I’ve given up many of times even till now. Even days ago and last year, I’ve just thought it was worthless to actually keep going.
Personally, one time of giving up was a week ago. I had people in the past ask me if I would do art request or request to draw them a picture and I told them no or sorry, I only do commissions. At first, I thought to myself before opening up an Etsy shop that I would get plenty or so many people commissioning me and paying for my artwork. On the first day of opening, I had one person favourite my listing but no commissions?
Apparently, the reality is of selling on the first day is by chance of luck or if you got plenty of fans or people asking for you to commission for them. Not even a single person commissioned for me. Even as I leave it for weeks on end.

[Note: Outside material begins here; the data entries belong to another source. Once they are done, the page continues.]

-- pv_equiv track=rewrite | github.com/GolibjonTuxtamatov/fortask | hard_problems.py | labirint
-- ===== SOURCE A (Python) =====
-- def labirint(lst,i=0,j=0):
--     if i==4 and j==6 and lst[i][j]==0:
--         lst[i][j]=9
--         return lst,True
--
--     if i<4 and lst[i+1][j]==0:
--         lst[i][j]=9
--         i+=1
--         return labirint(lst,i,j)
--     elif j<6 and lst[i][j+1]==0:
--         lst[i][j]=9
--         j+=1
--         return labirint(lst,i,j)
--     else:lst[i][j]=9;return lst,False
-- ===== SOURCE B (Python) =====
-- def labirint(lst, i=0, j=0):
--     # Phase 1: walk the maze greedily (down, then right) reading only the
--     # original grid values, collecting the visited cells and the outcome.
--     path = []
--     ok = None
--     while ok is None:
--         path.append((i, j))
--         if i == 4 and j == 6 and lst[i][j] == 0:
--             ok = True
--         elif i < 4 and lst[i + 1][j] == 0:
--             i += 1
--         elif j < 6 and lst[i][j + 1] == 0:
--             j += 1
--         else:
--             ok = False
--     # Phase 2: mark every visited cell with 9.
--     for r, c in path:
--         lst[r][c] = 9
--     return lst, ok
-- ===== Notes on version B (the rewrite author's own statement) =====
-- stated objective: alternative
-- what changed: Replaces A's mark-as-you-go self-recursion by two separate phases: an iterative walk that only reads the original grid and collects the visited cells plus the outcome, then a single pass that marks every collected cell with 9.
-- outside the precondition, e.g. on labirint([[0, 0], [0, 0]], -2, -2): A returns ([[9, 9], [9, 9]], False), B raises IndexError
import Mathlib
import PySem

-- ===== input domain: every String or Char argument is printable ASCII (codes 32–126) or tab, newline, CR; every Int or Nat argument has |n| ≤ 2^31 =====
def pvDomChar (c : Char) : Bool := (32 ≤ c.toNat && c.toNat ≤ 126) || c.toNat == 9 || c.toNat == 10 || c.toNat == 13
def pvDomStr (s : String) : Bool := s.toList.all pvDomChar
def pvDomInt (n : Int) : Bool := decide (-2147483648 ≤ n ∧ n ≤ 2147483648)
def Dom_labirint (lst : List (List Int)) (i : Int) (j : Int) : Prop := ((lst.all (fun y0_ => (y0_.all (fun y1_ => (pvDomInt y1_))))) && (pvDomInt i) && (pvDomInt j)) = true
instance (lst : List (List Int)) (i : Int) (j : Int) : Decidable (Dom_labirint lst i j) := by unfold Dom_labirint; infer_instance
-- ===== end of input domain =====

-- B changes the decomposition: it first walks the maze reading only the original grid,
-- collecting the visited cells and the outcome, and then marks all collected cells with 9
-- in one pass (A marks each cell before recursing). Both Pythons mutate lst in place on the
-- same cells; the equivalence proved here is about the RETURN value.

-- Shared transliteration of the Pythons' indexing: 'lst[r][c]' and 'lst[r][c] = 9'
-- (default 9 / no-op only outside Pre_, where Python raises IndexError).
def pvCell (lst : List (List Int)) (r c : Int) : Int :=
  PySem.List.pyGetD (PySem.List.pyGetD lst r []) c 9

def pvMark (lst : List (List Int)) (r c : Int) : List (List Int) :=
  PySem.List.pySetD lst r (PySem.List.pySetD (PySem.List.pyGetD lst r []) c 9)

-- ===== PORT A =====
def labirint (lst : List (List Int)) (i : Int) (j : Int) : List (List Int) × Bool :=
  if i = 4 ∧ j = 6 ∧ pvCell lst i j = 0 then (pvMark lst i j, true)
  else if i < 4 ∧ pvCell lst (i + 1) j = 0 then labirint (pvMark lst i j) (i + 1) j
  else if j < 6 ∧ pvCell lst i (j + 1) = 0 then labirint (pvMark lst i j) i (j + 1)
  else (pvMark lst i j, false)
termination_by ((4 - i).toNat + (6 - j).toNat)
decreasing_by all_goals omega

-- ===== PORT B =====
-- Phase 1 of Source B: the while-loop that collects the visited cells and the outcome,
-- reading only the original (unmutated) grid.
def labPath (lst : List (List Int)) (i : Int) (j : Int) : List (Int × Int) × Bool :=
  if i = 4 ∧ j = 6 ∧ pvCell lst i j = 0 then ([(i, j)], true)
  else if i < 4 ∧ pvCell lst (i + 1) j = 0 then
    let pr := labPath lst (i + 1) j
    ((i, j) :: pr.1, pr.2)
  else if j < 6 ∧ pvCell lst i (j + 1) = 0 then
    let pr := labPath lst i (j + 1)
    ((i, j) :: pr.1, pr.2)
  else ([(i, j)], false)
termination_by ((4 - i).toNat + (6 - j).toNat)
decreasing_by all_goals omega

-- Phase 2 of Source B: mark every collected cell with 9.
def labirint_alt (lst : List (List Int)) (i : Int) (j : Int) : List (List Int) × Bool :=
  let pr := labPath lst i j
  (pr.1.foldl (fun acc rc => pvMark acc rc.1 rc.2) lst, pr.2)

-- ===== PRECONDITION & SPEC =====
-- Pre_ admits immediate success at (4,6), any start whose probed neighbours are in range and
-- nonzero (the walk stops at once), and a nonnegative start on a grid covering the walk's
-- reachable rectangle (rows 0..max(i,4), columns 0..max(j,6)); it excludes the inputs where
-- A's data-dependent walk runs off the grid (IndexError) together with the remaining
-- multi-step walks — ragged nonneg-start grids where the walk happens to stay in range (A
-- returns and B returns the same value; excluded only because IndexError-freedom of the
-- data-dependent walk is not a closed-form shape condition) and negative starts, where A's
-- negative-index-wraparound marking can alias cells of the remaining walk and terminate it
-- while B's walk over the original grid runs off the grid and raises IndexError.
def Pre_labirint (lst : List (List Int)) (i : Int) (j : Int) : Prop :=
  (i = 4 ∧ j = 6 ∧ PySem.Raise.InRange lst.length i ∧
    PySem.Raise.InRange (PySem.List.pyGetD lst i []).length j ∧ pvCell lst i j = 0) ∨
  ((i < 4 → PySem.Raise.InRange lst.length (i + 1) ∧
      PySem.Raise.InRange (PySem.List.pyGetD lst (i + 1) []).length j ∧
      pvCell lst (i + 1) j ≠ 0) ∧
   (j < 6 → PySem.Raise.InRange lst.length i ∧
      PySem.Raise.InRange (PySem.List.pyGetD lst i []).length (j + 1) ∧
      pvCell lst i (j + 1) ≠ 0) ∧
   PySem.Raise.InRange lst.length i ∧
   PySem.Raise.InRange (PySem.List.pyGetD lst i []).length j) ∨
  (0 ≤ i ∧ 0 ≤ j ∧ max i 4 < (lst.length : Int) ∧ ∀ row ∈ lst, max j 6 < (row.length : Int))
instance (lst : List (List Int)) (i : Int) (j : Int) : Decidable (Pre_labirint lst i j) := by
  unfold Pre_labirint; infer_instance

def pvWitness_labirint : List (List Int) × Int × Int :=
  ([[0,0,0,0,0,0,0],[0,0,0,0,0,0,0],[0,0,0,0,0,0,0],[0,0,0,0,0,0,0],[0,0,0,0,0,0,0]], 0, 0)

def Spec_labirint (lst : List (List Int)) (i : Int) (j : Int) (out : List (List Int) × Bool) : Prop :=
  out = labirint_alt lst i j
instance (lst : List (List Int)) (i : Int) (j : Int) (out : List (List Int) × Bool) : Decidable (Spec_labirint lst i j out) := by
  unfold Spec_labirint; infer_instance

-- ===== CLAIM (what is proved, stated in full; the proofs are below) =====
def Claim_equal_labirint : Prop := ∀ (lst : List (List Int)) (i : Int) (j : Int), Dom_labirint lst i j → Pre_labirint lst i j → Spec_labirint lst i j (labirint lst i j)

-- ===== LEMMAS AND PROOFS =====

-- Nat-level: setting one cell leaves every different cell's value unchanged
theorem getD_set2_ne (lst : List (List Int)) (a b r c : Nat) (h : a ≠ r ∨ b ≠ c) :
    ((lst.set a ((lst.getD a []).set b 9)).getD r []).getD c 9 = (lst.getD r []).getD c 9 := by
  simp only [List.getD_eq_getElem?_getD, List.getElem?_set]
  rcases h with h | h
  · simp [h]
  · by_cases hrow : a = r
    · subst hrow
      by_cases hlen : a < lst.length
      · simp [hlen, h]
      · simp [hlen]
    · simp [hrow]

-- reading a nonnegative cell distinct from a nonnegative marked cell is unchanged
theorem pvCell_pvMark_ne (lst : List (List Int)) (a b r c : Int)
    (ha : 0 ≤ a) (hb : 0 ≤ b) (hr : 0 ≤ r) (hc : 0 ≤ c) (hne : ¬(a = r ∧ b = c)) :
    pvCell (pvMark lst a b) r c = pvCell lst r c := by
  unfold pvCell pvMark
  simp only [PySem.List.pySetD_of_nonneg _ _ ha, PySem.List.pySetD_of_nonneg _ _ hb,
    PySem.List.pyGetD_of_nonneg _ _ ha, PySem.List.pyGetD_of_nonneg _ _ hr,
    PySem.List.pyGetD_of_nonneg _ _ hc]
  exact getD_set2_ne lst a.toNat b.toNat r.toNat c.toNat (by omega)

-- the walk of phase 1 never reads a cell at or behind an already-marked cell
theorem labPath_pvMark (lst : List (List Int)) (i j : Int) :
    ∀ a b : Int, 0 ≤ a → 0 ≤ b → a ≤ i → b ≤ j → ¬(a = i ∧ b = j) →
      labPath (pvMark lst a b) i j = labPath lst i j := by
  induction i, j using labPath.induct lst with
  | case1 i j h =>
    intro a b ha hb hai hbj hne
    obtain ⟨hi, hj, h0⟩ := h
    conv_lhs => rw [labPath]
    conv_rhs => rw [labPath]
    rw [pvCell_pvMark_ne lst a b i j ha hb (by omega) (by omega) hne]
    rw [if_pos ⟨hi, hj, h0⟩, if_pos ⟨hi, hj, h0⟩]
  | case2 i j h1 h2 ih =>
    intro a b ha hb hai hbj hne
    obtain ⟨hi4, h0⟩ := h2
    conv_lhs => rw [labPath]
    conv_rhs => rw [labPath]
    rw [pvCell_pvMark_ne lst a b i j ha hb (by omega) (by omega) hne,
        pvCell_pvMark_ne lst a b (i + 1) j ha hb (by omega) (by omega) (by omega)]
    rw [if_neg h1, if_neg h1, if_pos ⟨hi4, h0⟩, if_pos ⟨hi4, h0⟩]
    rw [ih a b ha hb (by omega) hbj (by omega)]
  | case3 i j h1 h2 h3 ih =>
    intro a b ha hb hai hbj hne
    obtain ⟨hj6, h0⟩ := h3
    conv_lhs => rw [labPath]
    conv_rhs => rw [labPath]
    rw [pvCell_pvMark_ne lst a b i j ha hb (by omega) (by omega) hne,
        pvCell_pvMark_ne lst a b (i + 1) j ha hb (by omega) (by omega) (by omega),
        pvCell_pvMark_ne lst a b i (j + 1) ha hb (by omega) (by omega) (by omega)]
    rw [if_neg h1, if_neg h1, if_neg h2, if_neg h2, if_pos ⟨hj6, h0⟩, if_pos ⟨hj6, h0⟩]
    rw [ih a b ha hb hai (by omega) (by omega)]
  | case4 i j h1 h2 h3 =>
    intro a b ha hb hai hbj hne
    conv_lhs => rw [labPath]
    conv_rhs => rw [labPath]
    rw [pvCell_pvMark_ne lst a b i j ha hb (by omega) (by omega) hne,
        pvCell_pvMark_ne lst a b (i + 1) j ha hb (by omega) (by omega) (by omega),
        pvCell_pvMark_ne lst a b i (j + 1) ha hb (by omega) (by omega) (by omega)]
    rw [if_neg h1, if_neg h1, if_neg h2, if_neg h2, if_neg h3, if_neg h3]

-- A's mark-then-recurse walk equals B's collect-then-mark decomposition
theorem labirint_eq_alt (lst : List (List Int)) (i j : Int) (hi : 0 ≤ i) (hj : 0 ≤ j) :
    labirint lst i j =
      ((labPath lst i j).1.foldl (fun acc rc => pvMark acc rc.1 rc.2) lst, (labPath lst i j).2) := by
  induction lst, i, j using labirint.induct with
  | case1 lst i j h =>
    conv_lhs => rw [labirint]
    conv_rhs => rw [labPath]
    rw [if_pos h, if_pos h]
    simp
  | case2 lst i j h1 h2 ih =>
    conv_lhs => rw [labirint]
    conv_rhs => rw [labPath]
    rw [if_neg h1, if_neg h1, if_pos h2, if_pos h2]
    rw [ih (by omega) hj]
    rw [labPath_pvMark lst (i + 1) j i j hi hj (by omega) le_rfl (by omega)]
    simp
  | case3 lst i j h1 h2 h3 ih =>
    conv_lhs => rw [labirint]
    conv_rhs => rw [labPath]
    rw [if_neg h1, if_neg h1, if_neg h2, if_neg h2, if_pos h3, if_pos h3]
    rw [ih hi (by omega)]
    rw [labPath_pvMark lst i (j + 1) i j hi hj le_rfl (by omega) (by omega)]
    simp
  | case4 lst i j h1 h2 h3 =>
    conv_lhs => rw [labirint]
    conv_rhs => rw [labPath]
    rw [if_neg h1, if_neg h1, if_neg h2, if_neg h2, if_neg h3, if_neg h3]
    simp

-- ===== VERDICT (by name: the statement is the Claim_ definition above) =====
theorem labirint_spec : Claim_equal_labirint := by
  intro lst i j _hdom hpre
  unfold Spec_labirint labirint_alt
  rcases hpre with ⟨hi, hj, _, _, h0⟩ | ⟨g2, g3, _⟩ | ⟨hi, hj, _, _⟩
  · subst hi; subst hj
    conv_lhs => rw [labirint]
    conv_rhs => rw [labPath]
    rw [if_pos ⟨rfl, rfl, h0⟩, if_pos ⟨rfl, rfl, h0⟩]
    simp
  · conv_lhs => rw [labirint]
    conv_rhs => rw [labPath]
    by_cases hg1 : i = 4 ∧ j = 6 ∧ pvCell lst i j = 0
    · rw [if_pos hg1, if_pos hg1]; simp
    · have hg2 : ¬(i < 4 ∧ pvCell lst (i + 1) j = 0) := by
        rintro ⟨h4, h0⟩; exact (g2 h4).2.2 h0
      have hg3 : ¬(j < 6 ∧ pvCell lst i (j + 1) = 0) := by
        rintro ⟨h6, h0⟩; exact (g3 h6).2.2 h0
      rw [if_neg hg1, if_neg hg1, if_neg hg2, if_neg hg2, if_neg hg3, if_neg hg3]
      simp
  · exact labirint_eq_alt lst i j hi hj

I’m not telling you this just for you to commission me for my artwork. And of course, I’m not typing this up telling you that I’m doing it because I really need money. I saying this just to get it off my chest and what tell the truth.
That truth is, it takes a really long time to get successful unless you got lucky.

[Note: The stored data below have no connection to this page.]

-- pv_equiv track=rewrite | github.com/jeffharrington/advent-of-code-2022 | day8/day8b.py | score_from_top
-- ===== SOURCE A (Python) =====
-- def score_from_top(matrix, row, col):
--     target_val = matrix[row][col]
--     col_vals = [matrix[i][col] for i in range(len(matrix))]
--     score = 0
--     top_vals = col_vals[:row]
--     top_vals.reverse()
--     for val in top_vals:
--         if val < target_val:
--             score += 1
--         elif val >= target_val:
--             score += 1
--             return score
--     return score
-- ===== SOURCE B (Python) =====
-- def score_from_top(matrix, row, col):
--     target_val = matrix[row][col]
--     col_vals = [matrix[i][col] for i in range(len(matrix))]
--     top = col_vals[:row]
--     block = None
--     for i, val in enumerate(top):
--         if val >= target_val:
--             block = i
--     return len(top) if block is None else len(top) - block
-- ===== Notes on version B (the rewrite author's own statement) =====
-- stated objective: alternative
-- what changed: Replaces the reverse-then-count-with-early-return loop by a single forward scan over the rows above that remembers the index of the LAST blocking tree, the viewing distance then being len(top) - block by arithmetic (or len(top) if none blocks).
import Mathlib
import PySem

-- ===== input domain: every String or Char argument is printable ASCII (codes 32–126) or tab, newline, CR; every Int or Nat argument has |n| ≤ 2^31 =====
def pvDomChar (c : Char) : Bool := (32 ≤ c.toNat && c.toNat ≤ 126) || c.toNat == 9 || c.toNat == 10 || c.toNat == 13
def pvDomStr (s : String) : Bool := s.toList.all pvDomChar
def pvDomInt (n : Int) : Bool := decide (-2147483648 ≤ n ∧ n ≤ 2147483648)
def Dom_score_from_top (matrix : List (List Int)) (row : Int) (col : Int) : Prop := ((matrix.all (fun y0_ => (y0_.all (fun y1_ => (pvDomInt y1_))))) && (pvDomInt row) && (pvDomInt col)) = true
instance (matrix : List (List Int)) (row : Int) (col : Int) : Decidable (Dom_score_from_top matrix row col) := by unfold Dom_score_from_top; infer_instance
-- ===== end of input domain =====

-- B replaces A's reversed scan with an early-return counter by a forward scan remembering the
-- last blocking index, computing the distance by subtraction (alternative decomposition, same cost).

-- ===== PORT A =====
-- the for-loop of A: counts each tree, returning early (score+1) at the first blocking one
def loopA (t : Int) : List Int → Int → Int
  | [], score => score
  | v :: rest, score =>
      if v < t then loopA t rest (score + 1)
      else if v ≥ t then score + 1
      else loopA t rest score

def score_from_top (matrix : List (List Int)) (row : Int) (col : Int) : Int :=
  let target_val := PySem.List.pyGetD (PySem.List.pyGetD matrix row []) col 0
  let col_vals := (PySem.List.pyRange 0 matrix.length 1).map
      (fun i => PySem.List.pyGetD (PySem.List.pyGetD matrix i []) col 0)
  let top_vals := (PySem.List.slice col_vals none (some row)).reverse
  loopA target_val top_vals 0

-- ===== PORT B =====
-- B's forward loop: the index of the last blocking tree among the rows above, if any
def lastBlock (t : Int) (top : List Int) : Option Int :=
  (PySem.List.enumerate top 0).foldl (fun b p => if p.2 ≥ t then some p.1 else b) none

def score_from_top_alt (matrix : List (List Int)) (row : Int) (col : Int) : Int :=
  let target_val := PySem.List.pyGetD (PySem.List.pyGetD matrix row []) col 0
  let col_vals := (PySem.List.pyRange 0 matrix.length 1).map
      (fun i => PySem.List.pyGetD (PySem.List.pyGetD matrix i []) col 0)
  let top := PySem.List.slice col_vals none (some row)
  match lastBlock target_val top with
  | none => (top.length : Int)
  | some block => (top.length : Int) - block

-- ===== PRECONDITION & SPEC =====
-- exactly where Python A returns: row must index matrix, and col must index every row
def Pre_score_from_top (matrix : List (List Int)) (row : Int) (col : Int) : Prop :=
  PySem.Raise.InRange matrix.length row ∧ ∀ r ∈ matrix, PySem.Raise.InRange r.length col
instance (matrix : List (List Int)) (row : Int) (col : Int) : Decidable (Pre_score_from_top matrix row col) := by unfold Pre_score_from_top; infer_instance

def pvWitness_score_from_top : List (List Int) × Int × Int := ([[3, 0], [2, 5], [4, 1]], 2, 0)

def Spec_score_from_top (matrix : List (List Int)) (row : Int) (col : Int) (out : Int) : Prop := out = score_from_top_alt matrix row col
instance (matrix : List (List Int)) (row : Int) (col : Int) (out : Int) : Decidable (Spec_score_from_top matrix row col out) := by unfold Spec_score_from_top; infer_instance

-- ===== CLAIM (what is proved, stated in full; the proofs are below) =====
def Claim_equal_score_from_top : Prop := ∀ (matrix : List (List Int)) (row : Int) (col : Int), Dom_score_from_top matrix row col → Pre_score_from_top matrix row col → Spec_score_from_top matrix row col (score_from_top matrix row col)

-- ===== LEMMAS AND PROOFS =====

theorem loopA_shift (t : Int) (l : List Int) (s : Int) :
    loopA t l s = s + loopA t l 0 := by
  induction l generalizing s with
  | nil => simp [loopA]
  | cons v rest ih =>
      by_cases h : v < t
      · simp only [loopA, if_pos h]
        rw [ih (s + 1), ih (0 + 1)]; ring
      · have h' : v ≥ t := le_of_not_gt h
        simp [loopA, h, h']

theorem enumerate_append_singleton (xs : List Int) (v : Int) (s : Int) :
    PySem.List.enumerate (xs ++ [v]) s = PySem.List.enumerate xs s ++ [(s + (xs.length : Int), v)] := by
  induction xs generalizing s with
  | nil => simp [PySem.List.enumerate_nil, PySem.List.enumerate_cons]
  | cons x xs ih =>
      rw [List.cons_append, PySem.List.enumerate_cons, PySem.List.enumerate_cons, ih]
      have h1 : s + 1 + (xs.length : Int) = s + ((xs.length : Int) + 1) := by ring
      rw [h1, List.length_cons]
      push_cast
      rfl

theorem lastBlock_append (t : Int) (l : List Int) (v : Int) :
    lastBlock t (l ++ [v]) = if v ≥ t then some (l.length : Int) else lastBlock t l := by
  unfold lastBlock
  rw [enumerate_append_singleton, List.foldl_append]
  simp

theorem loopA_reverse_eq (t : Int) (l : List Int) :
    loopA t l.reverse 0 =
      (match lastBlock t l with
       | none => (l.length : Int)
       | some block => (l.length : Int) - block) := by
  induction l using List.reverseRecOn with
  | nil => simp [loopA, lastBlock, PySem.List.enumerate_nil]
  | append_singleton l v ih =>
      rw [lastBlock_append]
      by_cases h : v ≥ t
      · have h' : ¬ v < t := not_lt_of_ge h
        simp [loopA, h, h']
      · have h' : v < t := lt_of_not_ge h
        simp only [if_neg h, List.reverse_append, List.reverse_singleton,
          List.singleton_append, loopA, if_pos h']
        rw [loopA_shift, ih]
        cases hb : lastBlock t l with
        | none =>
            simp only [List.length_append, List.length_cons, List.length_nil]
            push_cast
            ring
        | some b =>
            simp only [List.length_append, List.length_cons, List.length_nil]
            push_cast
            ring

-- ===== VERDICT (by name: the statement is the Claim_ definition above) =====
theorem score_from_top_spec : Claim_equal_score_from_top := by
  intro matrix row col _ _
  unfold Spec_score_from_top score_from_top score_from_top_alt
  exact loopA_reverse_eq _ _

So what happened to my Etsy store? I closed it after about a month and moved to Deviant art for my commissions there since it’s the right site for my genre (which was art).
Now, I looked through other commissioning journals and went through some that were pretty, let’s say, “bad”. But those had different people asking for them to draw them this or that and I was like “hmm maybe I can be successful in this”. Once I set up my journal, I shared it on those popular commissioning groups and even added to the job forum. At least get one commissioning I thought. Nope. No messages, notes or comment. Not a single person.
I felt worthless and ashamed. I was thinking to myself “was it because my artwork was bad? The anatomy? Or because the pricing was high? Or maybe because I need to build up my following?”
(Idk, let me know if $10-$14 is high for a first time commissioner?)
Well, once I look at it this way, there are different reasons why I’m not getting someone to commission me.
But then there are times where I felt relieved because I had a lot going around in my personal life like so much school work and updating my blog.
I’m reading this book called “You are Enough” by Cassie Mendoza-Jones and she talks about her personal experience with self-worth, perfectionist and success. Every time I read this book, I feel a sense of relief and happiness inside me that it’s all just in my angry mind telling me that I’m not good enough.
And you know what?
I’m not going to listen to that side of my brain that is telling me to give up even if I don’t get a single commission. I love drawing and if I improve more in my art, someday in the future, I’ll be like those popular Deviant art artist that get a lot of commissions (probably not but at least get some people commissioning for me).
This thing in here *points at my brain* is not going to stop me from giving up on something that I’m passionate about. I love drawing and even if I feel burned out, I will continue to improve and get to that stage where I start to get good.
I love my blog and I love writing. If I had given up like maybe months ago like my old blogs, I wouldn’t have reached the 1k mark of views monthly (which I’m really happy about!). One post that is contently getting plenty of views is “A Letter To My Ex-Boyfriend That Was Never Sent” and it’s on the 3rd top of the Google search results (what?!)